▸ WORK ORDER:
Show each line in the listing below that contains the word "empty".
··· INFORMATION GIVEN ···
-- pv_equiv track=rewrite | github.com/trevorWieland/unicorn-armada | src/unicorn_armada/solver.py | swap_delta
-- ===== SOURCE A (Python) =====
-- def swap_delta(
--     left_cluster: int,
--     right_cluster: int,
--     left_unit: list[int],
--     right_unit: list[int],
--     cluster_rapports: list[list[int]],
-- ) -> int:
--     left_before = sum(
--         cluster_rapports[left_cluster][other]
--         for other in left_unit
--         if other != left_cluster
--     )
--     right_before = sum(
--         cluster_rapports[right_cluster][other]
--         for other in right_unit
--         if other != right_cluster
--     )
--     left_after = sum(
--         cluster_rapports[left_cluster][other]
--         for other in right_unit
--         if other != right_cluster
--     )
--     right_after = sum(
--         cluster_rapports[right_cluster][other]
--         for other in left_unit
--         if other != left_cluster
--     )
--     return (left_after + right_after) - (left_before + right_before)
-- ===== SOURCE B (Python) =====
-- def swap_delta(
--     left_cluster: int,
--     right_cluster: int,
--     left_unit: list[int],
--     right_unit: list[int],
--     cluster_rapports: list[list[int]],
-- ) -> int:
--     # Aggregate both unit lists into one signed-multiplicity table first
--     # (+1 per kept left element, -1 per kept right element), then charge
--     # each distinct index once, weighted by its net count.
--     counts: dict[int, int] = {}
--     for other in left_unit:
--         if other != left_cluster:
--             counts[other] = counts.get(other, 0) + 1
--     for other in right_unit:
--         if other != right_cluster:
--             counts[other] = counts.get(other, 0) - 1
--     total = 0
--     for other, c in counts.items():
--         total += c * (
--             cluster_rapports[right_cluster][other]
--             - cluster_rapports[left_cluster][other]
--         )
--     return total
-- ===== Notes on version B (the rewrite author's own statement) =====
-- stated objective: alternative
-- what changed: Instead of four direct filtered sums, B first aggregates both unit lists into one dict of signed multiplicities (+1 per kept left element, -1 per kept right element) and then charges each distinct index once, multiplying its net count by the rapport-row difference.
import Mathlib
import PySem

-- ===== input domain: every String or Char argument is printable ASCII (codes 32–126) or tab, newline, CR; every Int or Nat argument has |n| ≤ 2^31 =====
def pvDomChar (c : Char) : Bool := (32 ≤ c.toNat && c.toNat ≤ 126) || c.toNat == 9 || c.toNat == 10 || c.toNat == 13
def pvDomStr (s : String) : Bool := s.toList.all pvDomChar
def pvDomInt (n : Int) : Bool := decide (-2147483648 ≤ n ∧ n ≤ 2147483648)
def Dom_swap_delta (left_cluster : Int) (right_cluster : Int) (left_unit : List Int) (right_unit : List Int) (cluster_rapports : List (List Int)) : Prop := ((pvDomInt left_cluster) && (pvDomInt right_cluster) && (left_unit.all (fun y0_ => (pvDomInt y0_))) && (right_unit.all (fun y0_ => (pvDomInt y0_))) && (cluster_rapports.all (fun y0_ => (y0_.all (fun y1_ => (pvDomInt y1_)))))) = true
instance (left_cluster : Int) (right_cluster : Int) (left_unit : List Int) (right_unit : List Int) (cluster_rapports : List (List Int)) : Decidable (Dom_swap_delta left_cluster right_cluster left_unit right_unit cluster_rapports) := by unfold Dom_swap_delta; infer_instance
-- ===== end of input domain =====

-- B replaces A's four filtered generator sums by a different algorithm: it first
-- aggregates both unit lists into one dict of signed multiplicities, then charges
-- each distinct index once, weighted by its net count.

-- cluster_rapports[c][other]; `getD` defaults are never reached under Pre_ (both indexings in range).
def pvIdx2 (rap : List (List Int)) (c o : Int) : Int :=
  ((PySem.List.pyGet? ((PySem.List.pyGet? rap c).getD []) o)).getD 0

-- ===== PORT A =====
def swap_delta (left_cluster : Int) (right_cluster : Int) (left_unit : List Int) (right_unit : List Int) (cluster_rapports : List (List Int)) : Int :=
  let left_before := left_unit.foldl
    (fun acc other => if other ≠ left_cluster then acc + pvIdx2 cluster_rapports left_cluster other else acc) 0
  let right_before := right_unit.foldl
    (fun acc other => if other ≠ right_cluster then acc + pvIdx2 cluster_rapports right_cluster other else acc) 0
  let left_after := right_unit.foldl
    (fun acc other => if other ≠ right_cluster then acc + pvIdx2 cluster_rapports left_cluster other else acc) 0
  let right_after := left_unit.foldl
    (fun acc other => if other ≠ left_cluster then acc + pvIdx2 cluster_rapports right_cluster other else acc) 0
  (left_after + right_after) - (left_before + right_before)

-- ===== PORT B =====
-- counts[other] += 1 / -= 1  (Python 'counts[other] = counts.get(other, 0) ± 1')
def swap_delta_alt (left_cluster : Int) (right_cluster : Int) (left_unit : List Int) (right_unit : List Int) (cluster_rapports : List (List Int)) : Int :=
  let counts : PySem.Dict Int Int := left_unit.foldl
    (fun d other => if other ≠ left_cluster then d.insert other (d.getD other 0 + 1) else d)
    PySem.Dict.empty
  let counts := right_unit.foldl
    (fun d other => if other ≠ right_cluster then d.insert other (d.getD other 0 - 1) else d)
    counts
  counts.items.foldl
    (fun total p => total + p.2 *
      (pvIdx2 cluster_rapports right_cluster p.1 - pvIdx2 cluster_rapports left_cluster p.1))
    0

-- ===== PRECONDITION & SPEC =====
-- an index pair (c, o) is in range (Python: cluster_rapports[c][o] does not raise):
-- c indexes the outer list and o indexes the selected row (negative Python indices allowed)
def pvOk (rap : List (List Int)) (c o : Int) : Prop :=
  PySem.Raise.InRange rap.length c ∧
  PySem.Raise.InRange ((PySem.List.pyGet? rap c).getD []).length o

-- Pre_ excludes exactly the inputs on which A raises IndexError: some summed access
-- cluster_rapports[·][other] is out of range (both programs raise there).
def Pre_swap_delta (left_cluster : Int) (right_cluster : Int) (left_unit : List Int) (right_unit : List Int) (cluster_rapports : List (List Int)) : Prop :=
  (∀ o ∈ left_unit, o ≠ left_cluster → pvOk cluster_rapports left_cluster o ∧ pvOk cluster_rapports right_cluster o) ∧
  (∀ o ∈ right_unit, o ≠ right_cluster → pvOk cluster_rapports left_cluster o ∧ pvOk cluster_rapports right_cluster o)
instance (left_cluster : Int) (right_cluster : Int) (left_unit : List Int) (right_unit : List Int) (cluster_rapports : List (List Int)) : Decidable (Pre_swap_delta left_cluster right_cluster left_unit right_unit cluster_rapports) := by unfold Pre_swap_delta pvOk; infer_instance

def pvWitness_swap_delta : Int × Int × List Int × List Int × List (List Int) :=
  (0, 1, [1, 2], [0, 2], [[0, 3, -2], [5, 0, 7], [1, 1, 0]])

def Spec_swap_delta (left_cluster : Int) (right_cluster : Int) (left_unit : List Int) (right_unit : List Int) (cluster_rapports : List (List Int)) (out : Int) : Prop := out = swap_delta_alt left_cluster right_cluster left_unit right_unit cluster_rapports
instance (left_cluster : Int) (right_cluster : Int) (left_unit : List Int) (right_unit : List Int) (cluster_rapports : List (List Int)) (out : Int) : Decidable (Spec_swap_delta left_cluster right_cluster left_unit right_unit cluster_rapports out) := by unfold Spec_swap_delta; infer_instance

-- ===== CLAIM (what is proved, stated in full; the proofs are below) =====
def Claim_equal_swap_delta : Prop := ∀ (left_cluster : Int) (right_cluster : Int) (left_unit : List Int) (right_unit : List Int) (cluster_rapports : List (List Int)), Dom_swap_delta left_cluster right_cluster left_unit right_unit cluster_rapports → Pre_swap_delta left_cluster right_cluster left_unit right_unit cluster_rapports → Spec_swap_delta left_cluster right_cluster left_unit right_unit cluster_rapports (swap_delta left_cluster right_cluster left_unit right_unit cluster_rapports)

-- ===== LEMMAS AND PROOFS =====

-- weighted sum of a dict: Σ value * g key, over the items in order
def pvWsum (g : Int → Int) (d : PySem.Dict Int Int) : Int :=
  (d.items.map (fun p => p.2 * g p.1)).sum

-- the dict's keys are distinct (holds for every dict built from empty by insert)
def pvKN (d : PySem.Dict Int Int) : Prop := (d.items.map Prod.fst).Nodup

-- replacing (in place) the unique entry at key k by (k, pr.2 + δ) bumps the weighted sum by δ * g k
theorem pv_repl_sum (g : Int → Int) (k δ : Int) :
    ∀ (l : List (Int × Int)), (l.map Prod.fst).Nodup →
    ∀ pr : Int × Int, l.find? (fun p => p.1 == k) = some pr →
    ((l.map (fun p => if (p.1 == k) = true then (k, pr.2 + δ) else p)).map (fun p => p.2 * g p.1)).sum
      = (l.map (fun p => p.2 * g p.1)).sum + δ * g k := by
  intro l
  induction l with
  | nil => intro _ pr h; simp [List.find?] at h
  | cons q t ih =>
    intro hnd pr hf
    simp only [List.map_cons, List.nodup_cons] at hnd
    rw [List.find?_cons] at hf
    by_cases hq : (q.1 == k) = true
    · simp only [hq] at hf
      injection hf with hf; subst hf
      have hk : q.1 = k := by simpa using hq
      have htail : t.map (fun p => if (p.1 == k) = true then (k, q.2 + δ) else p) = t.map id := by
        apply List.map_congr_left
        intro r hr
        have hne : r.1 ≠ k := by
          intro he
          exact hnd.1 (by rw [← hk] at he; exact (List.mem_map.mpr ⟨r, hr, he⟩))
        simp [hne]
      simp only [List.map_cons, hq, if_true, htail, List.map_id, List.sum_cons]
      rw [← hk]; ring
    · rw [Bool.not_eq_true] at hq
      simp only [hq] at hf
      simp only [List.map_cons, hq, Bool.false_eq_true, if_false, List.sum_cons]
      rw [ih hnd.2 pr hf]; ring

-- 'counts[k] = counts.get(k, 0) + δ' bumps the weighted sum by δ * g k and keeps keys distinct
theorem pv_insert_bump (g : Int → Int) (k δ : Int) (d : PySem.Dict Int Int) (h : pvKN d) :
    pvWsum g (d.insert k (d.getD k 0 + δ)) = pvWsum g d + δ * g k ∧
    pvKN (d.insert k (d.getD k 0 + δ)) := by
  by_cases hc : d.contains k = true
  · -- key present: in-place replacement
    have hsome : (d.items.find? (fun p => p.1 == k)).isSome = true := by
      rw [List.find?_isSome]
      simpa [PySem.Dict.contains, List.any_eq_true] using hc
    obtain ⟨pr, hpr⟩ := Option.isSome_iff_exists.mp hsome
    have hgetD : d.getD k 0 = pr.2 := by
      simp [PySem.Dict.getD, PySem.Dict.get?, hpr]
    constructor
    · simp only [PySem.Dict.insert, hc, if_true, pvWsum, hgetD]
      exact pv_repl_sum g k δ d.items h pr hpr
    · simp only [PySem.Dict.insert, hc, if_true, pvKN]
      rw [List.map_map]
      have hco : (Prod.fst ∘ fun p : Int × Int => if (p.1 == k) = true then (k, d.getD k 0 + δ) else p) = Prod.fst := by
        funext r
        by_cases hr : r.1 = k
        · simp [hr]
        · simp [hr]
      rw [hco]; exact h
  · -- key absent: append
    have hnone : d.items.find? (fun p => p.1 == k) = none := by
      rw [List.find?_eq_none]
      intro p hp hpk
      exact hc (by simp only [PySem.Dict.contains, List.any_eq_true]; exact ⟨p, hp, hpk⟩)
    have hgetD : d.getD k 0 = 0 := by simp [PySem.Dict.getD, PySem.Dict.get?, hnone]
    have hcb : d.contains k = false := by simpa using hc
    constructor
    · simp [PySem.Dict.insert, hcb, pvWsum, hgetD]
    · simp only [PySem.Dict.insert, hcb, Bool.false_eq_true, if_false, pvKN, List.map_append,
        List.map_cons, List.map_nil]
      refine List.Nodup.append h (List.nodup_singleton k) ?_
      intro a ha hb
      have hak : a = k := by simpa using hb
      subst hak
      apply hc
      simp only [PySem.Dict.contains, List.any_eq_true]
      rcases List.mem_map.mp ha with ⟨p, hp, hpk⟩
      exact ⟨p, hp, by simpa using hpk⟩

-- one counting loop bumps the weighted sum by δ * Σ g over the kept elements
theorem pv_loop_bump (g : Int → Int) (p : Int → Prop) [DecidablePred p] (δ : Int) (l : List Int) :
    ∀ d : PySem.Dict Int Int, pvKN d →
      pvWsum g (l.foldl (fun d x => if p x then d.insert x (d.getD x 0 + δ) else d) d)
        = pvWsum g d + δ * ((l.filter (fun x => decide (p x))).map g).sum ∧
      pvKN (l.foldl (fun d x => if p x then d.insert x (d.getD x 0 + δ) else d) d) := by
  induction l with
  | nil => intro d hd; exact ⟨by simp, hd⟩
  | cons x t ih =>
    intro d hd
    by_cases hx : p x
    · have hb := pv_insert_bump g x δ d hd
      have hrec := ih (d.insert x (d.getD x 0 + δ)) hb.2
      simp only [List.foldl_cons, if_true, List.filter_cons, decide_eq_true_eq, hx,
        List.map_cons, List.sum_cons]
      refine ⟨?_, hrec.2⟩
      rw [hrec.1, hb.1]; ring
    · have hrec := ih d hd
      simp only [List.foldl_cons, hx, if_false, List.filter_cons, decide_eq_true_eq]
      simpa [hx] using hrec

theorem pv_sum_map_sub (f h : Int → Int) (l : List Int) :
    (l.map (fun x => f x - h x)).sum = (l.map f).sum - (l.map h).sum := by
  induction l with
  | nil => simp
  | cons x t ih => simp only [List.map_cons, List.sum_cons, ih]; ring

theorem swap_delta_eq_alt (lc rc : Int) (lu ru : List Int) (rap : List (List Int)) :
    swap_delta lc rc lu ru rap = swap_delta_alt lc rc lu ru rap := by
  unfold swap_delta swap_delta_alt
  have ha : ∀ (c : Int) (l : List Int) (f : Int → Int),
      l.foldl (fun acc o => if o ≠ c then acc + f o else acc) 0
        = ((l.filter (fun o => decide (o ≠ c))).map f).sum := by
    intro c l f
    rw [PySem.List.foldl_ite_eq_foldl_filter, PySem.List.foldl_add]
    simp
  set g : Int → Int := fun o => pvIdx2 rap rc o - pvIdx2 rap lc o with hg
  have hsub : (fun (d : PySem.Dict Int Int) (o : Int) =>
        if o ≠ rc then d.insert o (d.getD o 0 - 1) else d)
      = (fun d o => if o ≠ rc then d.insert o (d.getD o 0 + (-1)) else d) := by
    funext d o; rw [sub_eq_add_neg]
  have hKN0 : pvKN (PySem.Dict.empty : PySem.Dict Int Int) := by
    simp [pvKN, PySem.Dict.empty]
  have h1 := pv_loop_bump g (fun o => o ≠ lc) 1 lu PySem.Dict.empty hKN0
  have h2 := pv_loop_bump g (fun o => o ≠ rc) (-1) ru _ h1.2
  rw [hsub, ha, ha, ha, ha]
  have hfin : ∀ d : PySem.Dict Int Int,
      d.items.foldl (fun total p => total + p.2 * (pvIdx2 rap rc p.1 - pvIdx2 rap lc p.1)) 0
        = pvWsum g d := by
    intro d
    rw [PySem.List.foldl_add (g := fun p : Int × Int => p.2 * g p.1)]
    simp [pvWsum]
  rw [hfin, h2.1, h1.1]
  have hw0 : pvWsum g (PySem.Dict.empty : PySem.Dict Int Int) = 0 := by
    simp [pvWsum, PySem.Dict.empty]
  rw [hw0, hg]
  rw [pv_sum_map_sub (pvIdx2 rap rc) (pvIdx2 rap lc) (lu.filter (fun o => decide (o ≠ lc)))]
  rw [pv_sum_map_sub (pvIdx2 rap rc) (pvIdx2 rap lc) (ru.filter (fun o => decide (o ≠ rc)))]
  ring

-- ===== VERDICT (by name: the statement is the Claim_ definition above) =====
theorem swap_delta_spec : Claim_equal_swap_delta := by
  intro lc rc lu ru rap _ _
  unfold Spec_swap_delta
  exact swap_delta_eq_alt lc rc lu ru rap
···
▸ RESULT OF THIS EXERCISE:
    PySem.Dict.empty
-- the dict's keys are distinct (holds for every dict built from empty by insert)
  have hKN0 : pvKN (PySem.Dict.empty : PySem.Dict Int Int) := by
    simp [pvKN, PySem.Dict.empty]
  have h1 := pv_loop_bump g (fun o => o ≠ lc) 1 lu PySem.Dict.empty hKN0
  have hw0 : pvWsum g (PySem.Dict.empty : PySem.Dict Int Int) = 0 := by
    simp [pvWsum, PySem.Dict.empty]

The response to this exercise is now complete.